Reform Update

Zeal and the Structures of Power

THE RECENT PROBLEMS in the diocese of Newcastle have forcefully raised a question to which an answer is long overdue, namely 'How can bishops be made answerable to the wider Church?'. The specific issue which led the PCC of St Oswald with St Mark to reject the oversight of the Rt Revd Martin Wharton is irrelevant. What matters is that the congregation made this decision because they felt that Mr Wharton was unacceptable as their bishop and that they had no other recourse open to them. And in fact it cannot be that a bishop could hold any views whatsoever without jeopardising his office in the eyes of others. By calling upon the bishop to "banish and drive away all erroneous and strange doctrine contrary to God's word", the BCP makes the presumption both that some views are wrong and that we have the means by which to know they are wrong. Moreover, Article XXI reminds us that even the Councils of the Church have erred "forasmuch as they be an assembly of men,1 whereof all be not governed with the Spirit and Word of God". Many of these "men" were, of course, bishops, and unless we are to believe that Anglican consecration removes them from this category, it must be presumed possible for our own bishops to err. Moreover, unless it is the case that only other bishops could safely deal with such error, there should be a process open to the wider Church by which it can be addressed.

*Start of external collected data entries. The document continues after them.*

theorem pvB_eq_target (p : List (String × List String)) : invert_network_alt p = pvTarget p := by
  show ((p.foldl (fun d kv => (PySem.List.dedup kv.2).foldl (fun d network =>
      d.modify network [] (fun ppl => ppl ++ [kv.1])) d)
      (PySem.Dict.empty : PySem.Dict String (List String))).items.map
        (fun r => (r.1, PySem.List.sorted r.2 (fun x => x)))) = pvTarget p
  rw [pvB1]
  set q : List (String × String) :=
    p.flatMap (fun kv => (PySem.List.dedup kv.2).map (fun net => (net, kv.1))) with hq
  set dB : PySem.Dict String (List String) :=
    q.foldl (fun d r => d.modify r.1 [] (fun ppl => ppl ++ [r.2])) PySem.Dict.empty with hdB
  have hqmap : q.map (·.1) = p.flatMap (fun kv => PySem.List.dedup kv.2) := by
    rw [hq, List.map_flatMap]
    simp [List.map_map, Function.comp_def]
  have hkeys : dB.keys = PySem.Set.ofList (p.flatMap (·.2)) := by
    rw [hdB, PySem.Dict.keys_foldl_modify_key, PySem.Dict.keys_empty, PySem.Set.update_nil_left,
      hqmap, ← PySem.Set.update_nil_left, pv_update_flatMap_dedup, PySem.Set.update_nil_left]
  have hnod : dB.keys.Nodup := by rw [hkeys]; exact PySem.Set.nodup_ofList _
  have hget : ∀ k, dB.getD k [] = (q.filter (fun r => r.1 == k)).map (·.2) := fun k => by
    rw [hdB, PySem.Dict.getD_foldl_modify_append, PySem.Dict.getD_empty, List.nil_append]
  rw [PySem.Dict.items_eq_map_keys dB hnod [], List.map_map,
    List.map_congr_left (fun k hk => ?_), hkeys, pvTarget]
  show (k, PySem.List.sorted (dB.getD k []) (fun x => x)) = _
  rw [hget k, pvB2]

-- ===== VERDICT (by name: the statement is the Claim_ definition above) =====
theorem invert_network_spec : Claim_equal_invert_network := by
  intro p _
  unfold Spec_invert_network
  rw [pvA_eq_target, pvB_eq_target]
-- pv_equiv track=rewrite | github.com/egwyl666/SXP-Scanner | sxp.py | checksum_icmp
-- ===== SOURCE A (Python) =====
-- def checksum_icmp(source_string):
--     sum = 0
--     count_to = (len(source_string) // 2) * 2
--     count = 0
--     while count < count_to:
--         this_val = source_string[count + 1] * 256 + source_string[count]
--         sum = sum + this_val
--         sum = sum & 0xffffffff
--         count = count + 2
--
--     if count_to < len(source_string):
--         sum = sum + source_string[len(source_string) - 1]
--         sum = sum & 0xffffffff
--
--     sum = (sum >> 16) + (sum & 0xffff)
--     sum = sum + (sum >> 16)
--     answer = ~sum
--     answer = answer & 0xffff
--     answer = answer >> 8 | (answer << 8 & 0xff00)
--     return answer
-- ===== SOURCE B (Python) =====
-- def checksum_icmp(source_string):
--     # Split by index parity: even-index bytes are the low bytes of A's 16-bit
--     # words, odd-index bytes the high bytes; an odd-length trailing byte has an
--     # even index, so it is counted with weight 1 automatically (no branch).
--     total = (sum(source_string[0::2]) + (sum(source_string[1::2]) << 8)) & 0xffffffff
--     total = (total >> 16) + (total & 0xffff)
--     total = total + (total >> 16)
--     answer = ~total & 0xffff
--     return answer >> 8 | (answer << 8 & 0xff00)
-- ===== Notes on version B (the rewrite author's own statement) =====
-- stated objective: faster
-- what changed: Instead of A's index-driven while loop that assembles 16-bit words pairwise with a 32-bit mask every iteration plus a special-cased trailing-odd-byte branch, B splits the input by index parity into two strided slices, sums each once in bulk, combines them as lo_sum + (hi_sum << 8), and masks once; the trailing-byte branch disappears because an odd-length input's last byte has even index and lands in the low slice.
import Mathlib
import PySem

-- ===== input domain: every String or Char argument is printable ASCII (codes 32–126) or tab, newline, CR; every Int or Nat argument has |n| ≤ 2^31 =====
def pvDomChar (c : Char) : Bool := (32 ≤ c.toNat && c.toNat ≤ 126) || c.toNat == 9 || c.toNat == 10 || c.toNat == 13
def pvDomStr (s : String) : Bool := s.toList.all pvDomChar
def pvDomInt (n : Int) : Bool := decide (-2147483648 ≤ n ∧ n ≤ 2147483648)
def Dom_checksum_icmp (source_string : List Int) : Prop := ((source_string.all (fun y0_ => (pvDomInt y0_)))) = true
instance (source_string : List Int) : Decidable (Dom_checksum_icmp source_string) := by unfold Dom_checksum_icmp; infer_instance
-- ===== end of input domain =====

-- B replaces A's pairwise while loop (per-iteration 32-bit mask, special trailing-odd-byte
-- branch) by two parity-strided slice sums combined as lo + (hi << 8) with one final mask;
-- objective: faster (measured constant-factor: bulk slice sums, one mask, no per-iteration work).

-- ===== PORT A =====
-- the while loop: count advances by 2 until count_to; sum is masked each iteration
def checksumLoop (s : List Int) (countTo count sum : Int) : Int :=
  if count < countTo then
    checksumLoop s countTo (count + 2)
      (PySem.Int.band (sum + (PySem.List.pyGetD s (count + 1) 0 * 256 + PySem.List.pyGetD s count 0)) 4294967295)
  else sum
termination_by (countTo - count).toNat
decreasing_by omega

def checksum_icmp (source_string : List Int) : Int :=
  let countTo := PySem.Int.floordiv (source_string.length : Int) 2 * 2
  let sum := checksumLoop source_string countTo 0 0
  let sum := if countTo < (source_string.length : Int) then
      PySem.Int.band (sum + PySem.List.pyGetD source_string ((source_string.length : Int) - 1) 0) 4294967295
    else sum
  let sum := (sum >>> (16 : Nat)) + PySem.Int.band sum 65535
  let sum := sum + (sum >>> (16 : Nat))
  let answer := PySem.Int.band (Int.not sum) 65535
  PySem.Int.bor (answer >>> (8 : Nat)) (PySem.Int.band (answer <<< (8 : Nat)) 65280)

-- ===== PORT B =====
-- source_string[0::2] / source_string[1::2]: step 2 ≠ 0, so slice? is always some; .getD [] only discharges the Option
def checksum_icmp_alt (source_string : List Int) : Int :=
  let lo := ((PySem.List.slice? source_string (some 0) none 2).getD []).sum
  let hi := ((PySem.List.slice? source_string (some 1) none 2).getD []).sum
  let total := PySem.Int.band (lo + hi <<< (8 : Nat)) 4294967295
  let total := (total >>> (16 : Nat)) + PySem.Int.band total 65535
  let total := total + (total >>> (16 : Nat))
  let answer := PySem.Int.band (Int.not total) 65535
  PySem.Int.bor (answer >>> (8 : Nat)) (PySem.Int.band (answer <<< (8 : Nat)) 65280)

-- ===== PRECONDITION & SPEC =====
def Spec_checksum_icmp (source_string : List Int) (out : Int) : Prop := out = checksum_icmp_alt source_string
instance (source_string : List Int) (out : Int) : Decidable (Spec_checksum_icmp source_string out) := by unfold Spec_checksum_icmp; infer_instance

-- ===== CLAIM (what is proved, stated in full; the proofs are below) =====
def Claim_equal_checksum_icmp : Prop := ∀ (source_string : List Int), Dom_checksum_icmp source_string → Spec_checksum_icmp source_string (checksum_icmp source_string)

-- ===== LEMMAS AND PROOFS =====

-- every other element starting at the head (what xs[0::2] produces)
def strided : List Int → List Int
  | [] => []
  | [a] => [a]
  | a :: _ :: r => a :: strided r

-- Python's  x & 0xffffffff  on a Nat is  x mod 2^32
lemma nat_mask32 (x : Nat) : x &&& 4294967295 = x % 4294967296 := by
  have h := Nat.and_two_pow_sub_one_eq_mod x 32
  norm_num at h
  exact h

-- Python's  a & 0xffffffff  is  a mod 2^32  for every Int (two's complement, all-ones mask)
lemma band_mask32 (a : Int) : PySem.Int.band a 4294967295 = a % 4294967296 := by
  have ht : (4294967295 : Int).toNat = 4294967295 := rfl
  by_cases ha : 0 ≤ a
  · unfold PySem.Int.band
    rw [if_pos ha, if_pos (by norm_num : (0:Int) ≤ 4294967295), ht, nat_mask32]
    omega
  · unfold PySem.Int.band
    rw [if_neg ha, if_pos (by norm_num : (0:Int) ≤ 4294967295), ht, Nat.and_comm, nat_mask32]
    omega

lemma getD_cons_shift (x : Int) (xs : List Int) {i : Int} (h : 0 ≤ i) (d : Int) :
    PySem.List.pyGetD (x :: xs) (i + 1) d = PySem.List.pyGetD xs i d := by
  rw [PySem.List.pyGetD_of_nonneg _ _ (by omega), PySem.List.pyGetD_of_nonneg _ _ h]
  have hi : (i + 1).toNat = i.toNat + 1 := by omega
  rw [hi, List.getD_cons_succ]

lemma getD_cons2 (a b : Int) (xs : List Int) {i : Int} (h : 0 ≤ i) (d : Int) :
    PySem.List.pyGetD (a :: b :: xs) (i + 2) d = PySem.List.pyGetD xs i d := by
  have h2 : i + 2 = (i + 1) + 1 := by ring
  rw [h2, getD_cons_shift _ _ (by omega), getD_cons_shift _ _ h]

-- the stride-2 index walk: filterMap over range of ceil(len/2) picks out strided
lemma stride2 : ∀ (s : List Int) (c : Nat), c = (s.length + 1) / 2 →
    List.filterMap (fun k => s[2 * k]?) (List.range c) = strided s := by
  intro s
  induction s using strided.induct with
  | case1 =>
    intro c hc; simp at hc; subst hc; simp [strided]
  | case2 a =>
    intro c hc; simp at hc; subst hc
    simp [List.range_succ, strided]
  | case3 a b r ih =>
    intro c hc
    have hc' : c = ((r.length + 1) / 2) + 1 := by simp at hc; omega
    subst hc'
    rw [List.range_succ_eq_map, List.filterMap_cons, List.filterMap_map]
    have h0 : (a :: b :: r)[2 * 0]? = some a := by simp
    rw [h0]
    have hfun : (fun k => (a :: b :: r)[2 * k]?) ∘ Nat.succ = fun k => r[2 * k]? := by
      funext k
      simp [Function.comp, Nat.mul_succ]
    rw [hfun, ih _ rfl, strided]

lemma sliceE (s : List Int) :
    PySem.List.slice? s (some 0) none 2 = some (strided s) := by
  unfold PySem.List.slice? PySem.List.sliceIndices
  norm_num
  by_cases h : 0 < s.length
  · rw [if_pos h]
    have hcnt : ((((s.length : Int)) + 2 - 1) / 2).toNat = (s.length + 1) / 2 := by omega
    rw [hcnt]
    have hfun : (fun k : Nat => s[((2:Int) * (k:Int)).toNat]?) = fun k : Nat => s[2 * k]? := by
      funext k
      rw [show ((2:Int) * (k:Int)).toNat = 2 * k by omega]
    rw [hfun]
    exact stride2 s _ rfl
  · rw [if_neg h]
    have hs : s = [] := by cases s with | nil => rfl | cons a t => simp at h
    subst hs; simp [strided]

lemma sliceO (s : List Int) :
    PySem.List.slice? s (some 1) none 2 = some (strided s.tail) := by
  unfold PySem.List.slice? PySem.List.sliceIndices
  norm_num
  cases s with
  | nil => simp [strided]
  | cons x t =>
    simp only [List.length_cons, List.tail_cons]
    push_cast
    rw [show (min (1:Int) ((t.length : Int) + 1)) = 1 by omega]
    have hcnt : (if 1 < t.length + 1 then ((((t.length : Int)) + 1 - 1 + 2 - 1) / 2).toNat else 0)
        = (t.length + 1) / 2 := by
      split <;> omega
    rw [hcnt]
    have hfun : (fun k : Nat => (x :: t)[((1:Int) + 2 * (k:Int)).toNat]?) = fun k : Nat => t[2 * k]? := by
      funext k
      rw [show ((1:Int) + 2 * (k:Int)).toNat = 2 * k + 1 by omega]
      simp
    rw [hfun]
    exact stride2 t _ rfl

-- loop_shift: stripping one word (two leading elements) from the list and 2 from count_to
lemma loop_shift (rest : List Int) (a b : Int) (countTo : Int) :
    ∀ count sum : Int, 0 ≤ count →
      checksumLoop (a :: b :: rest) (countTo + 2) (count + 2) sum = checksumLoop rest countTo count sum := by
  have H : ∀ n : Nat, ∀ count sum : Int, 0 ≤ count → (countTo - count).toNat = n →
      checksumLoop (a :: b :: rest) (countTo + 2) (count + 2) sum = checksumLoop rest countTo count sum := by
    intro n
    induction n using Nat.strong_induction_on with
    | _ n ih =>
      intro count sum hc hn
      conv_lhs => rw [checksumLoop.eq_def]
      conv_rhs => rw [checksumLoop.eq_def]
      by_cases h : count < countTo
      · rw [if_pos (show count + 2 < countTo + 2 by omega), if_pos h]
        have e1 : count + 2 + 1 = (count + 1) + 2 := by ring
        rw [e1, getD_cons2 _ _ _ (by omega), getD_cons2 _ _ _ hc]
        exact ih (countTo - (count + 2)).toNat (by omega) (count + 2) _ (by omega) rfl
      · rw [if_neg (by omega), if_neg h]
  exact fun count sum hc => H (countTo - count).toNat count sum hc rfl

-- B's pre-mask total: low-byte slice sum plus 256 times high-byte slice sum
def bTotal (s : List Int) : Int := (strided s).sum + (strided s.tail).sum * 256

lemma strided_cons_tail (b : Int) (r : List Int) : strided (b :: r) = b :: strided r.tail := by
  cases r with
  | nil => rfl
  | cons c r' => rfl

lemma bTotal_cons2 (a b : Int) (r : List Int) : bTotal (a :: b :: r) = (a + b * 256) + bTotal r := by
  unfold bTotal
  rw [show strided (a :: b :: r) = a :: strided r from rfl]
  rw [show (a :: b :: r).tail = b :: r from rfl, strided_cons_tail]
  simp
  ring

lemma main_sum (s : List Int) : ∀ x : Int, 0 ≤ x → x < 4294967296 →
    (if PySem.Int.floordiv (s.length : Int) 2 * 2 < (s.length : Int) then
        PySem.Int.band (checksumLoop s (PySem.Int.floordiv (s.length : Int) 2 * 2) 0 x
          + PySem.List.pyGetD s ((s.length : Int) - 1) 0) 4294967295
      else checksumLoop s (PySem.Int.floordiv (s.length : Int) 2 * 2) 0 x)
    = (x + bTotal s) % 4294967296 := by
  induction s using strided.induct with
  | case3 a b rest ih =>
    intro x hx0 hx1
    have hfd : ∀ m : Int, PySem.Int.floordiv m 2 = m / 2 := fun m =>
      PySem.Int.floordiv_eq_ediv_of_pos (by norm_num)
    simp only [List.length_cons, Nat.cast_add, Nat.cast_one, hfd] at ih ⊢
    have hn0 : (0:Int) ≤ (rest.length : Int) := by positivity
    have hct : ((rest.length : Int) + 1 + 1) / 2 * 2 = (rest.length : Int) / 2 * 2 + 2 := by omega
    rw [hct]
    have hx' : (0:Int) ≤ (x + (b * 256 + a)) % 4294967296 ∧
        (x + (b * 256 + a)) % 4294967296 < 4294967296 := by
      constructor
      · exact Int.emod_nonneg _ (by norm_num)
      · exact Int.emod_lt_of_pos _ (by norm_num)
    have hloop : checksumLoop (a :: b :: rest) ((rest.length : Int) / 2 * 2 + 2) 0 x
        = checksumLoop rest ((rest.length : Int) / 2 * 2) 0 ((x + (b * 256 + a)) % 4294967296) := by
      rw [checksumLoop.eq_def, if_pos (by omega : (0:Int) < (rest.length : Int) / 2 * 2 + 2)]
      rw [show (0:Int) + 1 = 1 by norm_num]
      simp only [PySem.List.pyGetD_ofNat', List.getD_cons_succ, List.getD_cons_zero]
      rw [band_mask32]
      exact loop_shift rest a b _ 0 _ le_rfl
    rw [bTotal_cons2]
    by_cases hodd : (rest.length : Int) / 2 * 2 < (rest.length : Int)
    · have hr1 : (1:Int) ≤ (rest.length : Int) := by omega
      rw [if_pos (by omega : (rest.length : Int) / 2 * 2 + 2 < (rest.length : Int) + 1 + 1)]
      rw [show (rest.length : Int) + 1 + 1 - 1 = ((rest.length : Int) - 1) + 2 by ring,
        getD_cons2 _ _ _ (by omega), hloop]
      have h2 := ih ((x + (b * 256 + a)) % 4294967296) hx'.1 hx'.2
      rw [if_pos hodd] at h2
      rw [band_mask32] at h2 ⊢
      rw [h2]
      omega
    · rw [if_neg (by omega : ¬ ((rest.length : Int) / 2 * 2 + 2 < (rest.length : Int) + 1 + 1))]
      rw [hloop]
      have h2 := ih ((x + (b * 256 + a)) % 4294967296) hx'.1 hx'.2
      rw [if_neg hodd] at h2
      rw [h2]
      omega
  | case1 =>
    intro x hx0 hx1
    rw [checksumLoop.eq_def]
    simp [bTotal, strided, PySem.Int.floordiv]
    omega
  | case2 a =>
    intro x hx0 hx1
    rw [checksumLoop.eq_def]
    simp only [List.length_cons, List.length_nil]
    norm_num [show PySem.Int.floordiv 1 2 = 0 from rfl, bTotal, strided,
      band_mask32, PySem.List.pyGetD_ofNat', PySem.List.pyGetD,
      PySem.List.pyGet?, PySem.List.pyIdx?]

-- ===== VERDICT (by name: the statement is the Claim_ definition above) =====
theorem checksum_icmp_spec : Claim_equal_checksum_icmp := by
  intro s _
  unfold Spec_checksum_icmp
  simp only [checksum_icmp, checksum_icmp_alt]
  rw [sliceE, sliceO]
  simp only [Option.getD_some]
  have h := main_sum s 0 le_rfl (by norm_num)
  have hB : PySem.Int.band ((strided s).sum + (strided s.tail).sum <<< (8 : Nat)) 4294967295
      = (0 + bTotal s) % 4294967296 := by
    rw [band_mask32]
    unfold bTotal
    rw [Int.shiftLeft_eq]
    norm_num
  rw [h.trans hB.symm]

Unfortunately, in the absence of such a process, both parties in Newcastle have resorted to overkill (the diocese, it must be said, rather more expensively than the PCC of St Oswald's) which is bound to happen when disagreement cannot be channelled through effective structures. If the phenomenon of road rage shows nothing else, it is the danger of combining anger with frustration in ordinary people. The present English ecclesiology generates something akin to 'Church rage' by imposing bishops on a Church which cannot make them answerable. That a PCC should declare itself out of communion with its bishop because of his views on a single issue may be equal to an adolescent slamming the door on its parents. However, for the Assistant bishop then to obtain a High Court injunction to prevent the ordination of a member of that PCC, despite his having been approved and prepared by the wider Church, is like the aforementioned parents having their offspring arrested for 'damage to property'.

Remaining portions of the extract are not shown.